- _What is required_: Return the lines beginning at the one that contains "by_cases hx : isProceduralB" and continuing to the end of the entries, including both ends, exactly as written and nothing else.

- _Material to process_:

________________________

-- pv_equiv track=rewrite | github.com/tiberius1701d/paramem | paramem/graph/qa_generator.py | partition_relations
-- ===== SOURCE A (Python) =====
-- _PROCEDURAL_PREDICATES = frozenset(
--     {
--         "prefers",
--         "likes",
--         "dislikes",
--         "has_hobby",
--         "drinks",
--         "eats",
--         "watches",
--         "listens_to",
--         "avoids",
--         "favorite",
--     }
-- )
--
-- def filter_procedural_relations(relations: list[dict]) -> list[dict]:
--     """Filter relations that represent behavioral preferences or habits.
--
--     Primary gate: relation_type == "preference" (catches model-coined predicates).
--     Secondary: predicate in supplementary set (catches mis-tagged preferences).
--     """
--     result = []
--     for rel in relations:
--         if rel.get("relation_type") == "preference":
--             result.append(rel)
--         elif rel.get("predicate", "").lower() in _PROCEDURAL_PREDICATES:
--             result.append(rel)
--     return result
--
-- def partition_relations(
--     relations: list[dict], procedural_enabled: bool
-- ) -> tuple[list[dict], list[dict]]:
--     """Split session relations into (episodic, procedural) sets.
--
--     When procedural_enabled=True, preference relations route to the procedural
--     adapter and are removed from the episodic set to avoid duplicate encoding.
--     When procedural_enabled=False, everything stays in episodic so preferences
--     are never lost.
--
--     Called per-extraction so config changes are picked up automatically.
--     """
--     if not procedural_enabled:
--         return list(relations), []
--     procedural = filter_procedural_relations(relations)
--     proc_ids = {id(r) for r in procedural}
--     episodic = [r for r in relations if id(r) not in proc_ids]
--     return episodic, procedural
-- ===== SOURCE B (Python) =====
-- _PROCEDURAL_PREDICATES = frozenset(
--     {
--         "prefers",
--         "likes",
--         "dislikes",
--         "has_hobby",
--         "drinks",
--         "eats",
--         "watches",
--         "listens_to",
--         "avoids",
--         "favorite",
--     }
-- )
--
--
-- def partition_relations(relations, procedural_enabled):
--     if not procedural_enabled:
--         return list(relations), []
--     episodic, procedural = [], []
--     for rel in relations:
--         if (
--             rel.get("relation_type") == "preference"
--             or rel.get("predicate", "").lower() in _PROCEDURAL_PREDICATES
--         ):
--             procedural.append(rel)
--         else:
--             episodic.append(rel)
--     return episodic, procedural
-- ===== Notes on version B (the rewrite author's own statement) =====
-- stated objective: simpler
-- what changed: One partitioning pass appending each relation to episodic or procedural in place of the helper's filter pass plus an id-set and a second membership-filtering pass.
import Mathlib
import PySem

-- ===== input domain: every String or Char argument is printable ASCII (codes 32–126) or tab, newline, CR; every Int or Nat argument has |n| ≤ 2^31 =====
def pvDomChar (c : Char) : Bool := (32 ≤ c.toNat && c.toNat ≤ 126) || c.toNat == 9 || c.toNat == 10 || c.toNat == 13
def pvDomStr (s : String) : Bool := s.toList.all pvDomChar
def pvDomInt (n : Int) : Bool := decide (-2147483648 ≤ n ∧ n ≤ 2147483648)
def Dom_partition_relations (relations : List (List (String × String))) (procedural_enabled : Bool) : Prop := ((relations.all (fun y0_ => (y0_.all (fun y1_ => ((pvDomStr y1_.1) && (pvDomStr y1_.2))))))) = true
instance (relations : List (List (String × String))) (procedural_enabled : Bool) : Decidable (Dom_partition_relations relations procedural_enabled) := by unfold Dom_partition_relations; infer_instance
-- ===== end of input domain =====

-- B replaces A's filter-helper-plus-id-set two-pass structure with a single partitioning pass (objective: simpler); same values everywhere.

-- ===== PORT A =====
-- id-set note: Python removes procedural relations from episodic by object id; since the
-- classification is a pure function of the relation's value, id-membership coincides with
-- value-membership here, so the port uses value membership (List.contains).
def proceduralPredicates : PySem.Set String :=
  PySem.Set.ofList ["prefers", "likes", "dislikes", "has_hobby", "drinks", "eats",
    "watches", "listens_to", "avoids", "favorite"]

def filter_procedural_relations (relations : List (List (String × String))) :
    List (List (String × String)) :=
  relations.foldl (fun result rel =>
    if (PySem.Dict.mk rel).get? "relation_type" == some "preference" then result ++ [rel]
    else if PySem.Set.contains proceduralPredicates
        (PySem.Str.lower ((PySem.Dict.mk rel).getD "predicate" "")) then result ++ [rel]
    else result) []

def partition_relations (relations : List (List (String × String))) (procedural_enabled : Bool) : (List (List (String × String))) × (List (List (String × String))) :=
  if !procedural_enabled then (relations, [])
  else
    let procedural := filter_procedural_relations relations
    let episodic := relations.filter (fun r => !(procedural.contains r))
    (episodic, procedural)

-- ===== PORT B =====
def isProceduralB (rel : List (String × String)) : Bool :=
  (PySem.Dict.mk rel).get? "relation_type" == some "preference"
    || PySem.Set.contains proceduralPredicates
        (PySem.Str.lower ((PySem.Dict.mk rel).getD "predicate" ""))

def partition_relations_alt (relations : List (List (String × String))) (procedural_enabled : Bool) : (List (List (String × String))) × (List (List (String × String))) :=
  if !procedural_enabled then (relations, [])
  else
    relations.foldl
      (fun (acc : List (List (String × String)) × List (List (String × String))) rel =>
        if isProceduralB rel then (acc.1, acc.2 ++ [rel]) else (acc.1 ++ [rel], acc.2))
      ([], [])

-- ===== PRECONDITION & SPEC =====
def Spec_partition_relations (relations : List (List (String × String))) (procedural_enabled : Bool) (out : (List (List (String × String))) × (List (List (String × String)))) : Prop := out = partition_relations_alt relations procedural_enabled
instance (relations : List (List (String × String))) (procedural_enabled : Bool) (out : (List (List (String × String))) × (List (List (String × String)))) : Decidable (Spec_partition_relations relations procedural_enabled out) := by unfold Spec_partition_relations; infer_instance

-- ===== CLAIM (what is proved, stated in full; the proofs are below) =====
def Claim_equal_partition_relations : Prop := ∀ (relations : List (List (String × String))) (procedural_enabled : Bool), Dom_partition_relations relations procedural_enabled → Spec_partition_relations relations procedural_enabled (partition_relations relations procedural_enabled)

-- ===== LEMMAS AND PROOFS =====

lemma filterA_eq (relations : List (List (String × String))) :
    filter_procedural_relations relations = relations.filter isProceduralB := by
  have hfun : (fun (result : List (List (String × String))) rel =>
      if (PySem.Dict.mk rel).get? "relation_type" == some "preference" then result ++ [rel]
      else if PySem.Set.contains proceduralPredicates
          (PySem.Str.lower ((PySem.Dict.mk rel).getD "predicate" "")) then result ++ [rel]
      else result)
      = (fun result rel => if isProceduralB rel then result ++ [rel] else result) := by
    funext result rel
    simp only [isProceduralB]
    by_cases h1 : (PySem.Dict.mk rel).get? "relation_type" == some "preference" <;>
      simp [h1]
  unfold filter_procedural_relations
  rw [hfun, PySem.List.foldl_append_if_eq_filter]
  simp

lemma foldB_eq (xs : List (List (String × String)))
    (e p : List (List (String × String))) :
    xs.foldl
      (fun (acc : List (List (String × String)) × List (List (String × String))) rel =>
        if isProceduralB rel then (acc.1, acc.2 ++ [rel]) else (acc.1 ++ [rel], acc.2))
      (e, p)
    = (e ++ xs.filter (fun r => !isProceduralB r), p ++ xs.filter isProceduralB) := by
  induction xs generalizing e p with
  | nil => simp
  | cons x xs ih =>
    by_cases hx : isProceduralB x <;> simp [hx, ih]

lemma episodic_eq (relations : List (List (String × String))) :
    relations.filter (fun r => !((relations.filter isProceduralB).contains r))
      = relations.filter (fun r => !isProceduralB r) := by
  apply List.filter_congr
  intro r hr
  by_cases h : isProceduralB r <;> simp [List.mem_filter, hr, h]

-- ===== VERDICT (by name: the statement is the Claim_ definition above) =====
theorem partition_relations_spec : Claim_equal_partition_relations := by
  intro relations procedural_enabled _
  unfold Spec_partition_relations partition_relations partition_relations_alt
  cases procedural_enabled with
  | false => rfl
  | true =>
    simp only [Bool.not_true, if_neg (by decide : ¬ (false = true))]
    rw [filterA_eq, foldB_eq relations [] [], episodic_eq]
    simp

________________________

- _Exercise solution_:
    by_cases hx : isProceduralB x <;> simp [hx, ih]

lemma episodic_eq (relations : List (List (String × String))) :
    relations.filter (fun r => !((relations.filter isProceduralB).contains r))
      = relations.filter (fun r => !isProceduralB r) := by
  apply List.filter_congr
  intro r hr
  by_cases h : isProceduralB r <;> simp [List.mem_filter, hr, h]

-- ===== VERDICT (by name: the statement is the Claim_ definition above) =====
theorem partition_relations_spec : Claim_equal_partition_relations := by
  intro relations procedural_enabled _
  unfold Spec_partition_relations partition_relations partition_relations_alt
  cases procedural_enabled with
  | false => rfl
  | true =>
    simp only [Bool.not_true, if_neg (by decide : ¬ (false = true))]
    rw [filterA_eq, foldB_eq relations [] [], episodic_eq]
    simp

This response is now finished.